超高齢社会の現代において、認知症は誰もがなりうる病気の一つ。脳は体よりも老化が早いといわれています。10の新常識を知って、脳の健康寿命を延ばしましょう。今回は、アルツクリニック東京院長、順天堂大学医学部名誉教授の新井平伊(あらい・へいい)先生に「『脳寿命』を延ばす新常識」をお聞きしました。
【前回】認知症の発生リスクを高める「難聴」とリスク2倍の「糖尿病」。適切な対策で脳の健康寿命を延ばす!
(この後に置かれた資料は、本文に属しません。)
-- pv_equiv track=rewrite | github.com/Blockprod/AIPROD | packages/aiprod-pipelines/src/aiprod_pipelines/inference/kernel_fusion/adaptive_fusion.py | _estimate_memory_overhead
-- ===== SOURCE A (Python) =====
-- from typing import Dict, List, Optional, Tuple, Any
--
-- def _estimate_memory_overhead(fusions: List[str]) -> int:
--     """Estimate total memory overhead from fusions."""
--     # Fusions typically require some workspace memory
--     # Attention fusion: ~hidden_dim * batch * seq_len * 2 bytes (for scratch)
--     overhead = 0
--
--     # Base overhead per fusion (workspace/scratch memory)
--     for fusion in fusions:
--         if fusion == "attention_linear":
--             overhead += 1024 * 1024  # 1MB per fusion
--         elif fusion == "conv_activation":
--             overhead += 512 * 1024   # 512KB
--         else:
--             overhead += 256 * 1024   # 256KB
--
--     return overhead
-- ===== SOURCE B (Python) =====
-- def _estimate_memory_overhead(fusions):
--     """Estimate total memory overhead from fusions."""
--     n_attn = fusions.count("attention_linear")
--     n_conv = fusions.count("conv_activation")
--     return n_attn * 1024 * 1024 + n_conv * 512 * 1024 + (len(fusions) - n_attn - n_conv) * 256 * 1024
-- ===== Notes on version B (the rewrite author's own statement) =====
-- stated objective: simpler
-- what changed: Replaces the per-element accumulating loop with two category counts (list.count) and one closed-form arithmetic expression.
import Mathlib
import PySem

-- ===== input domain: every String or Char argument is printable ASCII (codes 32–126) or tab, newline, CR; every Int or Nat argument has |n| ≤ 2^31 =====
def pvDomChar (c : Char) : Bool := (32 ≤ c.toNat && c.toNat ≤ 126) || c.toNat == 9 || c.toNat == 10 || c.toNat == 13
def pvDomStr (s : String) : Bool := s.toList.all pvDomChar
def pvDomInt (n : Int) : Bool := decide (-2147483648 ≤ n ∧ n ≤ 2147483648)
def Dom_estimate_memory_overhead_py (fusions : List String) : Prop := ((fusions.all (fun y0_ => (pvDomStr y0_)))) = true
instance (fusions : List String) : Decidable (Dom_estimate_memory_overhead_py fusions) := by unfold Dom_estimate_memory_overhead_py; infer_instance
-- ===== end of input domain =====

-- ===== PORT A =====
def estimate_memory_overhead_py (fusions : List String) : Int :=
  fusions.foldl (fun overhead fusion =>
    if fusion == "attention_linear" then overhead + 1024 * 1024
    else if fusion == "conv_activation" then overhead + 512 * 1024
    else overhead + 256 * 1024) 0

-- ===== PORT B =====
-- B: count each category once, then one closed-form arithmetic expression (simpler decomposition).
def estimate_memory_overhead_py_alt (fusions : List String) : Int :=
  let n_attn : Int := PySem.List.count fusions "attention_linear"
  let n_conv : Int := PySem.List.count fusions "conv_activation"
  n_attn * 1024 * 1024 + n_conv * 512 * 1024 + ((fusions.length : Int) - n_attn - n_conv) * 256 * 1024

-- ===== PRECONDITION & SPEC =====
def Spec_estimate_memory_overhead_py (fusions : List String) (out : Int) : Prop := out = estimate_memory_overhead_py_alt fusions
instance (fusions : List String) (out : Int) : Decidable (Spec_estimate_memory_overhead_py fusions out) := by unfold Spec_estimate_memory_overhead_py; infer_instance

-- ===== CLAIM (what is proved, stated in full; the proofs are below) =====
def Claim_equal_estimate_memory_overhead_py : Prop := ∀ (fusions : List String), Dom_estimate_memory_overhead_py fusions → Spec_estimate_memory_overhead_py fusions (estimate_memory_overhead_py fusions)

-- ===== LEMMAS AND PROOFS =====

-- ===== VERDICT (by name: the statement is the Claim_ definition above) =====
lemma overhead_foldl_shift (fusions : List String) (c : Int) :
    fusions.foldl (fun overhead fusion =>
      if fusion == "attention_linear" then overhead + 1024 * 1024
      else if fusion == "conv_activation" then overhead + 512 * 1024
      else overhead + 256 * 1024) c
    = c + fusions.foldl (fun overhead fusion =>
      if fusion == "attention_linear" then overhead + 1024 * 1024
      else if fusion == "conv_activation" then overhead + 512 * 1024
      else overhead + 256 * 1024) 0 := by
  induction fusions generalizing c with
  | nil => simp
  | cons h t ih =>
    simp only [List.foldl_cons]
    rw [ih, ih (if h == "attention_linear" then _ else _)]
    split_ifs <;> ring

lemma overhead_eq (fusions : List String) :
    estimate_memory_overhead_py fusions = estimate_memory_overhead_py_alt fusions := by
  unfold estimate_memory_overhead_py estimate_memory_overhead_py_alt
  induction fusions with
  | nil => simp [PySem.List.count]
  | cons h t ih =>
    simp only [List.foldl_cons]
    rw [overhead_foldl_shift]
    by_cases h1 : h = "attention_linear"
    · simp [PySem.List.count, List.count_cons, h1] at *; push_cast at ih ⊢; linear_combination ih
    · by_cases h2 : h = "conv_activation"
      · simp [PySem.List.count, List.count_cons, h1, h2] at *; push_cast at ih ⊢; linear_combination ih
      · simp [PySem.List.count, List.count_cons, h1, h2] at *; push_cast at ih ⊢; linear_combination ih


theorem estimate_memory_overhead_py_spec : Claim_equal_estimate_memory_overhead_py := by
  intro fusions _
  exact overhead_eq fusions
theorem pvRes_eq_of_noFP (l : List Char) (i m : Nat) (him : i ≤ m) (hm : m ≤ l.length)
    (h : ∀ s, i ≤ s → s < m → pvIsFP l s = false) : pvRes l i = pvRes l m := by
  revert hm h
  induction m, him using Nat.le_induction with
  | base => intro _ _; rfl
  | succ m him ih =>
    intro hm h
    have h1 : pvRes l i = pvRes l m :=
      ih (by omega) (fun s hs hs' => h s hs (by omega))
    rw [h1, pvRes_cons l m (by omega), h m him (by omega)]
    simp

theorem pvGet_of_prefix (l : List Char) (i : Nat) (h : pvPat <+: l.drop i) :
    l[i]? = some '(' := by
  obtain ⟨t, ht⟩ := h
  have hp : pvPat = '(' :: "footprint ".toList := by decide
  rw [hp] at ht
  have h0 : (l.drop i)[0]? = some '(' := by rw [← ht]; rfl
  rw [List.getElem?_drop] at h0
  simpa using h0

theorem pvIsFP_eq_false (l : List Char) (i : Nat) (h : l[i]? ≠ some '(') :
    pvIsFP l i = false := by
  rw [Bool.eq_false_iff]
  intro htrue
  exact h (pvGet_of_prefix l i ((PySem.Chars.startswith_iff _ _).mp htrue))

theorem pvNoFP_of_not_infix (l : List Char) (i : Nat) (h : ¬ pvPat <:+: l.drop i) :
    ∀ s, i ≤ s → pvIsFP l s = false := by
  intro s hs
  rw [Bool.eq_false_iff]
  intro htrue
  have hpre := (PySem.Chars.startswith_iff _ _).mp htrue
  have hdd : (l.drop i).drop (s - i) = l.drop s := by
    rw [List.drop_drop]; congr 1; omega
  exact h ((PySem.Chars.exists_prefix_drop_iff_isIn pvPat (l.drop i)).mp
    ⟨s - i, by rw [hdd]; exact hpre⟩ |> (PySem.Chars.isIn_iff_infix _ _).mp)
-- pv_equiv track=rewrite | github.com/edwin0617/portfolio | GRU_loss_add/dataset.py | add_murmur_seg
-- ===== SOURCE A (Python) =====
-- def add_murmur_seg(segmentation_label, timing):
--
--     added_label = []
--
--     if timing == 'Early-systolic':
--         for state in segmentation_label:
--             if state == 1: # if state is systole
--                 added_label.append(4) # add murmur state before systole
--                 added_label.append(state)
--                 continue
--             added_label.append(state) # add systole after murmur
--
--     elif timing == 'Mid-systolic':
--         for state in segmentation_label:
--             if state == 1:
--                 added_label.append(state) # add First systole
--                 added_label.append(4) # add murmur state after First systole
--                 added_label.append(state)
--                 continue
--             added_label.append(state) # add Second systole after murmur
--
--     elif timing == 'Late-systolic':
--         for state in segmentation_label:
--             if state == 1:
--                 added_label.append(state)
--                 added_label.append(4)
--                 continue
--             added_label.append(state)
--
--     elif timing == 'Holosystolic':
--         for state in segmentation_label:
--             if state == 1:
--                 added_label.append(4)
--                 continue
--             added_label.append(state)
--
--     # elif timing ==
--
--     else:
--         # raise Exception(f"\nThere are another kind of systolic!\n It is {timing}")
--         added_label = segmentation_label
--
--
--     return added_label
-- ===== SOURCE B (Python) =====
-- def add_murmur_seg(segmentation_label, timing):
--     # Each valid timing places the murmur state 4 at the systole, optionally
--     # keeping a systole marker before and/or after it.
--     if timing not in ('Early-systolic', 'Mid-systolic', 'Late-systolic', 'Holosystolic'):
--         return segmentation_label
--     lead = timing in ('Mid-systolic', 'Late-systolic')
--     trail = timing in ('Early-systolic', 'Mid-systolic')
--     # Build the result back-to-front, pushing onto a stack, then reverse once.
--     out = []
--     for state in reversed(segmentation_label):
--         if state != 1:
--             out.append(state)
--         else:
--             if trail:
--                 out.append(1)
--             out.append(4)
--             if lead:
--                 out.append(1)
--     out.reverse()
--     return out
-- ===== Notes on version B (the rewrite author's own statement) =====
-- stated objective: alternative
-- what changed: Replaces A's four duplicated forward expansion loops by one reversed-traversal stack build: the timing is reduced to two booleans (systole kept before/after the murmur), the list is scanned back-to-front pushing single elements, and the stack is reversed once at the end.
import Mathlib
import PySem

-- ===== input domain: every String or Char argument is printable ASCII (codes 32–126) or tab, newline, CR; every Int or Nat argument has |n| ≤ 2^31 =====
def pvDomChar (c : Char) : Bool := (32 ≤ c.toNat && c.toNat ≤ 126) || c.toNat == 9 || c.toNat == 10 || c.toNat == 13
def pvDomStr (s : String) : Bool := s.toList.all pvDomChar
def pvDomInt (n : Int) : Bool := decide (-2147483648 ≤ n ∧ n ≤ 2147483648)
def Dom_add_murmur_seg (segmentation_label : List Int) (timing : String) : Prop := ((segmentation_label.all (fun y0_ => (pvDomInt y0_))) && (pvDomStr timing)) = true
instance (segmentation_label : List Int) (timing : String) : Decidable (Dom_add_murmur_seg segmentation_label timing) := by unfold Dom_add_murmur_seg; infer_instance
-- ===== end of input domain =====

-- B replaces A's four duplicated forward loops by a reversed-traversal stack build driven by two
-- booleans (objective: alternative). Return value only; A's else branch aliases the input list.

-- ===== PORT A =====
def add_murmur_seg (segmentation_label : List Int) (timing : String) : List Int :=
  if timing == "Early-systolic" then
    segmentation_label.foldl (fun added_label state =>
      if state == 1 then added_label ++ [4, state] else added_label ++ [state]) []
  else if timing == "Mid-systolic" then
    segmentation_label.foldl (fun added_label state =>
      if state == 1 then added_label ++ [state, 4, state] else added_label ++ [state]) []
  else if timing == "Late-systolic" then
    segmentation_label.foldl (fun added_label state =>
      if state == 1 then added_label ++ [state, 4] else added_label ++ [state]) []
  else if timing == "Holosystolic" then
    segmentation_label.foldl (fun added_label state =>
      if state == 1 then added_label ++ [4] else added_label ++ [state]) []
  else
    segmentation_label

-- ===== PORT B =====
def add_murmur_seg_alt (segmentation_label : List Int) (timing : String) : List Int :=
  if (["Early-systolic", "Mid-systolic", "Late-systolic", "Holosystolic"] : List String).contains timing then
    let lead := (["Mid-systolic", "Late-systolic"] : List String).contains timing
    let trail := (["Early-systolic", "Mid-systolic"] : List String).contains timing
    (segmentation_label.reverse.foldl (fun out state =>
      if state != 1 then out ++ [state]
      else ((if trail then out ++ [1] else out) ++ [4]) ++ (if lead then [1] else [])) []).reverse
  else
    segmentation_label

-- ===== PRECONDITION & SPEC =====
def Spec_add_murmur_seg (segmentation_label : List Int) (timing : String) (out : List Int) : Prop := out = add_murmur_seg_alt segmentation_label timing
instance (segmentation_label : List Int) (timing : String) (out : List Int) : Decidable (Spec_add_murmur_seg segmentation_label timing out) := by unfold Spec_add_murmur_seg; infer_instance

-- ===== CLAIM (what is proved, stated in full; the proofs are below) =====
def Claim_equal_add_murmur_seg : Prop := ∀ (segmentation_label : List Int) (timing : String), Dom_add_murmur_seg segmentation_label timing → Spec_add_murmur_seg segmentation_label timing (add_murmur_seg segmentation_label timing)

-- ===== LEMMAS AND PROOFS =====

-- A's per-branch loop appends a fixed piece per element: it is a flatMap.
theorem branch_eq_acc (l : List Int) (p : List Int) (f : Int → List Int) (hf : f 1 = p)
    (acc : List Int) :
    l.foldl (fun a s => if s == 1 then a ++ f s else a ++ [s]) acc
      = acc ++ l.flatMap (fun s => if s = 1 then p else [s]) := by
  induction l generalizing acc with
  | nil => simp
  | cons x xs ih =>
    rw [List.foldl_cons, List.flatMap_cons]
    by_cases hx : x = 1
    · subst hx; rw [if_pos (by decide), ih]; simp [hf, List.append_assoc]
    · rw [if_neg (by simpa using hx), ih]; simp [hx, List.append_assoc]

-- B's reversed stack build also appends a fixed piece per element of the reversed list.
theorem alt_fold_eq (lead trail : Bool) (l acc : List Int) :
    l.foldl (fun out s =>
      if s != 1 then out ++ [s]
      else ((if trail then out ++ [1] else out) ++ [4]) ++ (if lead then [1] else [])) acc
      = acc ++ l.flatMap (fun s =>
          if s = 1 then (if trail then [1] else []) ++ [4] ++ (if lead then [1] else []) else [s]) := by
  induction l generalizing acc with
  | nil => simp
  | cons x xs ih =>
    rw [List.foldl_cons, List.flatMap_cons]
    by_cases hx : x = 1
    · subst hx
      rw [if_neg (show ¬((1:Int) != 1) = true by simp), ih]
      cases trail <;> cases lead <;> simp [List.append_assoc]
    · rw [if_pos (show ((x != 1) = true) by simpa using hx), ih]; simp [hx, List.append_assoc]

theorem alt_branch (lead trail : Bool) (l : List Int) :
    (l.reverse.foldl (fun out s =>
      if s != 1 then out ++ [s]
      else ((if trail then out ++ [1] else out) ++ [4]) ++ (if lead then [1] else [])) []).reverse
      = l.flatMap (fun s =>
          if s = 1 then (if lead then [1] else []) ++ [4] ++ (if trail then [1] else []) else [s]) := by
  rw [alt_fold_eq, List.nil_append, List.reverse_flatMap, List.reverse_reverse]
  apply List.flatMap_congr
  intro s _
  by_cases hs : s = 1
  · subst hs; cases lead <;> cases trail <;> simp
  · simp [hs]

theorem alt_at_early (l : List Int) :
    add_murmur_seg_alt l "Early-systolic" = l.flatMap (fun s => if s = 1 then [4, 1] else [s]) := by
  unfold add_murmur_seg_alt
  rw [if_pos (by decide)]
  rw [alt_branch ((["Mid-systolic", "Late-systolic"] : List String).contains "Early-systolic")
      ((["Early-systolic", "Mid-systolic"] : List String).contains "Early-systolic") l]
  apply List.flatMap_congr
  intro s _
  by_cases hs : s = 1
  · subst hs; simp
  · simp [hs]

theorem alt_at_mid (l : List Int) :
    add_murmur_seg_alt l "Mid-systolic" = l.flatMap (fun s => if s = 1 then [1, 4, 1] else [s]) := by
  unfold add_murmur_seg_alt
  rw [if_pos (by decide)]
  rw [alt_branch ((["Mid-systolic", "Late-systolic"] : List String).contains "Mid-systolic")
      ((["Early-systolic", "Mid-systolic"] : List String).contains "Mid-systolic") l]
  apply List.flatMap_congr
  intro s _
  by_cases hs : s = 1
  · subst hs; simp
  · simp [hs]

theorem alt_at_late (l : List Int) :
    add_murmur_seg_alt l "Late-systolic" = l.flatMap (fun s => if s = 1 then [1, 4] else [s]) := by
  unfold add_murmur_seg_alt
  rw [if_pos (by decide)]
  rw [alt_branch ((["Mid-systolic", "Late-systolic"] : List String).contains "Late-systolic")
      ((["Early-systolic", "Mid-systolic"] : List String).contains "Late-systolic") l]
  apply List.flatMap_congr
  intro s _
  by_cases hs : s = 1
  · subst hs; simp
  · simp [hs]

theorem alt_at_holo (l : List Int) :
    add_murmur_seg_alt l "Holosystolic" = l.flatMap (fun s => if s = 1 then [4] else [s]) := by
  unfold add_murmur_seg_alt
  rw [if_pos (by decide)]
  rw [alt_branch ((["Mid-systolic", "Late-systolic"] : List String).contains "Holosystolic")
      ((["Early-systolic", "Mid-systolic"] : List String).contains "Holosystolic") l]
  apply List.flatMap_congr
  intro s _
  by_cases hs : s = 1
  · subst hs; simp
  · simp [hs]

-- ===== VERDICT (by name: the statement is the Claim_ definition above) =====
theorem add_murmur_seg_spec : Claim_equal_add_murmur_seg := by
  intro l t _
  unfold Spec_add_murmur_seg
  by_cases h1 : t = "Early-systolic"
  · subst h1
    rw [alt_at_early, add_murmur_seg, if_pos (by decide),
      branch_eq_acc l [4, 1] (fun s => [4, s]) rfl [], List.nil_append]
  · by_cases h2 : t = "Mid-systolic"
    · subst h2
      rw [alt_at_mid, add_murmur_seg, if_neg (by decide), if_pos (by decide),
        branch_eq_acc l [1, 4, 1] (fun s => [s, 4, s]) rfl [], List.nil_append]
    · by_cases h3 : t = "Late-systolic"
      · subst h3
        rw [alt_at_late, add_murmur_seg, if_neg (by decide), if_neg (by decide), if_pos (by decide),
          branch_eq_acc l [1, 4] (fun s => [s, 4]) rfl [], List.nil_append]
      · by_cases h4 : t = "Holosystolic"
        · subst h4
          rw [alt_at_holo, add_murmur_seg, if_neg (by decide), if_neg (by decide),
            if_neg (by decide), if_pos (by decide),
            branch_eq_acc l [4] (fun _ => [4]) rfl [], List.nil_append]
        · unfold add_murmur_seg add_murmur_seg_alt
          simp [h1, h2, h3, h4]
-- pv_equiv track=rewrite | github.com/splitfireai-hue/sentinelcorp | app/services/validators.py | _gstin_checksum
-- ===== SOURCE A (Python) =====
-- GSTIN_CHECKSUM_CHARS = "0123456789ABCDEFGHIJKLMNOPQRSTUVWXYZ"
--
-- def _gstin_checksum(gstin_first_14: str) -> str:
--     """Calculate Luhn mod 36 checksum for GSTIN."""
--     factor = 2
--     total = 0
--     code_len = len(GSTIN_CHECKSUM_CHARS)
--
--     for ch in reversed(gstin_first_14):
--         digit = GSTIN_CHECKSUM_CHARS.index(ch)
--         digit = digit * factor
--         factor = 1 if factor == 2 else 2
--         digit = (digit // code_len) + (digit % code_len)
--         total += digit
--
--     remainder = total % code_len
--     check_code_point = (code_len - remainder) % code_len
--     return GSTIN_CHECKSUM_CHARS[check_code_point]
-- ===== SOURCE B (Python) =====
-- GSTIN_CHECKSUM_CHARS = "0123456789ABCDEFGHIJKLMNOPQRSTUVWXYZ"
--
-- def _contrib2(ch):
--     d = 2 * GSTIN_CHECKSUM_CHARS.index(ch)
--     return d // 36 + d % 36
--
-- def _gstin_checksum(gstin_first_14: str) -> str:
--     """Luhn mod 36 checksum, pairwise over the reversed string (no toggle state)."""
--     total = 0
--     rest = gstin_first_14[::-1]
--     while len(rest) >= 2:
--         total += _contrib2(rest[0]) + GSTIN_CHECKSUM_CHARS.index(rest[1])
--         rest = rest[2:]
--     if rest:
--         total += _contrib2(rest)
--     return GSTIN_CHECKSUM_CHARS[(36 - total % 36) % 36]
-- ===== Notes on version B (the rewrite author's own statement) =====
-- stated objective: alternative
-- what changed: Replaces the toggled factor state with a pairwise pass: the reversed string is consumed two characters at a time (doubled-digit contribution for the first, plain index for the second), with a single leftover char handled once after the loop.
import Mathlib
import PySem

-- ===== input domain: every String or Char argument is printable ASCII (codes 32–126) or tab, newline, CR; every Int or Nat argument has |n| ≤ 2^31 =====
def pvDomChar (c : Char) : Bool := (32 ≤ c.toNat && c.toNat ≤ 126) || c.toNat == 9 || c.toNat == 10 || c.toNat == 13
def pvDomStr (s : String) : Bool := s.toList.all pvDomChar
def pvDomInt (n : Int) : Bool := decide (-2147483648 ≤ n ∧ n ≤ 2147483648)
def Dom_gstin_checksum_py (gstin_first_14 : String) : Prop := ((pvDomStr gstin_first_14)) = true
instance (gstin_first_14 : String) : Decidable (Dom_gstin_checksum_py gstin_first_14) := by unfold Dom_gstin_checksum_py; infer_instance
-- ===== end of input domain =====

-- B consumes the reversed string two characters at a time instead of toggling a factor; the equivalence is return-value only.

-- shared module constant GSTIN_CHECKSUM_CHARS and the '.index' lookup (total form; Pre_ excludes the ValueError inputs)
def pvGstinChars : List Char := "0123456789ABCDEFGHIJKLMNOPQRSTUVWXYZ".toList

def pvIdx (ch : Char) : Int := (((PySem.List.index? pvGstinChars ch).getD 0 : Nat) : Int)

-- ===== PORT A =====
def gstin_checksum_py (gstin_first_14 : String) : String :=
  let codeLen : Int := (pvGstinChars.length : Int)
  let st := gstin_first_14.toList.reverse.foldl (fun (p : Int × Int) ch =>
      let digit := pvIdx ch
      let digit := digit * p.1
      let factor : Int := if p.1 = 2 then 1 else 2
      let digit := PySem.Int.floordiv digit codeLen + PySem.Int.mod digit codeLen
      (factor, p.2 + digit)) (2, 0)
  let remainder := PySem.Int.mod st.2 codeLen
  let check := PySem.Int.mod (codeLen - remainder) codeLen
  String.mk [PySem.List.pyGetD pvGstinChars check '0']

-- ===== PORT B =====
def pvContrib2 (ch : Char) : Int :=
  let d := 2 * pvIdx ch
  PySem.Int.floordiv d 36 + PySem.Int.mod d 36

def pvAltLoop : Int → List Char → Int
  | total, a :: b :: rest => pvAltLoop (total + (pvContrib2 a + pvIdx b)) rest
  | total, [a] => total + pvContrib2 a
  | total, [] => total

def gstin_checksum_py_alt (gstin_first_14 : String) : String :=
  let total := pvAltLoop 0 gstin_first_14.toList.reverse
  String.mk [PySem.List.pyGetD pvGstinChars (PySem.Int.mod (36 - PySem.Int.mod total 36) 36) '0']

-- ===== PRECONDITION & SPEC =====
-- Pre_: every character occurs in GSTIN_CHECKSUM_CHARS; on any other character Python's .index raises ValueError.
def Pre_gstin_checksum_py (gstin_first_14 : String) : Prop :=
  (gstin_first_14.toList.all (fun c => pvGstinChars.contains c)) = true
instance (gstin_first_14 : String) : Decidable (Pre_gstin_checksum_py gstin_first_14) := by
  unfold Pre_gstin_checksum_py; infer_instance

def pvWitness_gstin_checksum_py : String := "07AB"

def Spec_gstin_checksum_py (gstin_first_14 : String) (out : String) : Prop := out = gstin_checksum_py_alt gstin_first_14
instance (gstin_first_14 : String) (out : String) : Decidable (Spec_gstin_checksum_py gstin_first_14 out) := by unfold Spec_gstin_checksum_py; infer_instance

-- ===== CLAIM (what is proved, stated in full; the proofs are below) =====
def Claim_equal_gstin_checksum_py : Prop := ∀ (gstin_first_14 : String), Dom_gstin_checksum_py gstin_first_14 → Pre_gstin_checksum_py gstin_first_14 → Spec_gstin_checksum_py gstin_first_14 (gstin_checksum_py gstin_first_14)

-- ===== LEMMAS AND PROOFS =====

theorem pvGstinChars_length : pvGstinChars.length = 36 := by decide

theorem pvIdx_bounds (ch : Char) : 0 ≤ pvIdx ch ∧ pvIdx ch < 36 := by
  unfold pvIdx
  cases h : PySem.List.index? pvGstinChars ch with
  | none => simp
  | some k =>
    obtain ⟨hk, -⟩ := PySem.List.getElem_of_index?_eq_some h
    rw [pvGstinChars_length] at hk
    simp
    omega

def pvStepA (p : Int × Int) (ch : Char) : Int × Int :=
  let digit := pvIdx ch
  let digit := digit * p.1
  let factor : Int := if p.1 = 2 then 1 else 2
  let digit := PySem.Int.floordiv digit 36 + PySem.Int.mod digit 36
  (factor, p.2 + digit)

theorem pvLoop_eq : ∀ (l : List Char) (total : Int),
    (l.foldl pvStepA (2, total)).2 = pvAltLoop total l
  | [], total => by simp [pvAltLoop]
  | [a], total => by
    simp [pvAltLoop, pvStepA, pvContrib2, PySem.Int.floordiv, PySem.Int.mod,
      Int.fdiv_eq_ediv, Int.fmod_eq_emod]
    omega
  | a :: b :: rest, total => by
    have hb := pvIdx_bounds b
    have : pvStepA (pvStepA (2, total) a) b
        = (2, total + (pvContrib2 a + pvIdx b)) := by
      simp [pvStepA, pvContrib2, mul_comm, PySem.Int.floordiv, PySem.Int.mod,
        Int.fdiv_eq_ediv, Int.fmod_eq_emod]
      omega
    calc ((a :: b :: rest).foldl pvStepA (2, total)).2
        = (rest.foldl pvStepA (pvStepA (pvStepA (2, total) a) b)).2 := by
          simp [List.foldl]
      _ = (rest.foldl pvStepA (2, total + (pvContrib2 a + pvIdx b))).2 := by rw [this]
      _ = pvAltLoop (total + (pvContrib2 a + pvIdx b)) rest := pvLoop_eq rest _
      _ = pvAltLoop total (a :: b :: rest) := by simp [pvAltLoop]
termination_by l _ => l.length

-- ===== VERDICT (by name: the statement is the Claim_ definition above) =====
theorem gstin_checksum_py_spec : Claim_equal_gstin_checksum_py := by
  intro s _ _
  unfold Spec_gstin_checksum_py gstin_checksum_py gstin_checksum_py_alt
  have hfold : (s.toList.reverse.foldl (fun (p : Int × Int) ch =>
      let digit := pvIdx ch
      let digit := digit * p.1
      let factor : Int := if p.1 = 2 then 1 else 2
      let digit := PySem.Int.floordiv digit ((pvGstinChars.length : Nat) : Int)
        + PySem.Int.mod digit ((pvGstinChars.length : Nat) : Int)
      (factor, p.2 + digit)) (2, 0)).2 = pvAltLoop 0 s.toList.reverse := by
    rw [show ((pvGstinChars.length : Nat) : Int) = 36 by rw [pvGstinChars_length]; norm_num]
    exact pvLoop_eq s.toList.reverse 0
  simp only []
  rw [show ((pvGstinChars.length : Nat) : Int) = 36 by rw [pvGstinChars_length]; norm_num] at hfold ⊢
  rw [hfold]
【最初から読む】2025年には5人に1人が認知症!? 「脳が老化する4つの仕組み」を知って老化予防を心がけよう
【新常識】血圧と血中の脂質をチェックする
認知症リスクの上昇要因
中年期からの対策がカギ
糖尿病と並び、認知症の発症リスクを高める生活習慣病が、高血圧と脂質異常症です。
「血圧が高くなると血管の壁に圧力がかかり、血管が傷つき、動脈硬化の原因に。脳卒中などを起こして脳にダメージを与えます」と、新井先生。
特に中高年期に高血圧を放置すると、高齢時の認知症発症リスクが高まることが分かっています。
ただし、高齢者が血圧を下げ過ぎると、逆に認知機能が衰える場合も。
中年期からの血圧コントロールが大切です。
脂質異常症も動脈硬化を引き起こして、脳梗塞や脳出血といった脳血管障害の要因となります。
血管性認知症も発症しやすくなりますが、この場合も早めの対策が重要。
高齢になってから脂質管理を始めても、認知機能の低下を防ぐ効果は低いとされています。
【新常識】歯周病は負の連鎖を生む
認知症を促進させる歯周病はすぐに治療を
最近の研究によると、歯周病と認知機能の低下、また、歯周病に関与する口腔内細菌と脳内のアミロイドβ産生に関係性があることが分かっています。
歯周病は糖尿病を悪化させる要因でもあります。
【新常識】毎日の飲酒は控える
神経細胞を破壊し、脳を萎縮させるアルコール
「アルコールは直接的に脳に影響を及ぼします」と、新井先生。
神経伝達物質の働きを低下させ、記憶に障害を及ぼすことが動物実験で分かっています。
一度に多く飲むより、毎日飲む習慣の方が脳の萎縮を着実に進めるので要注意。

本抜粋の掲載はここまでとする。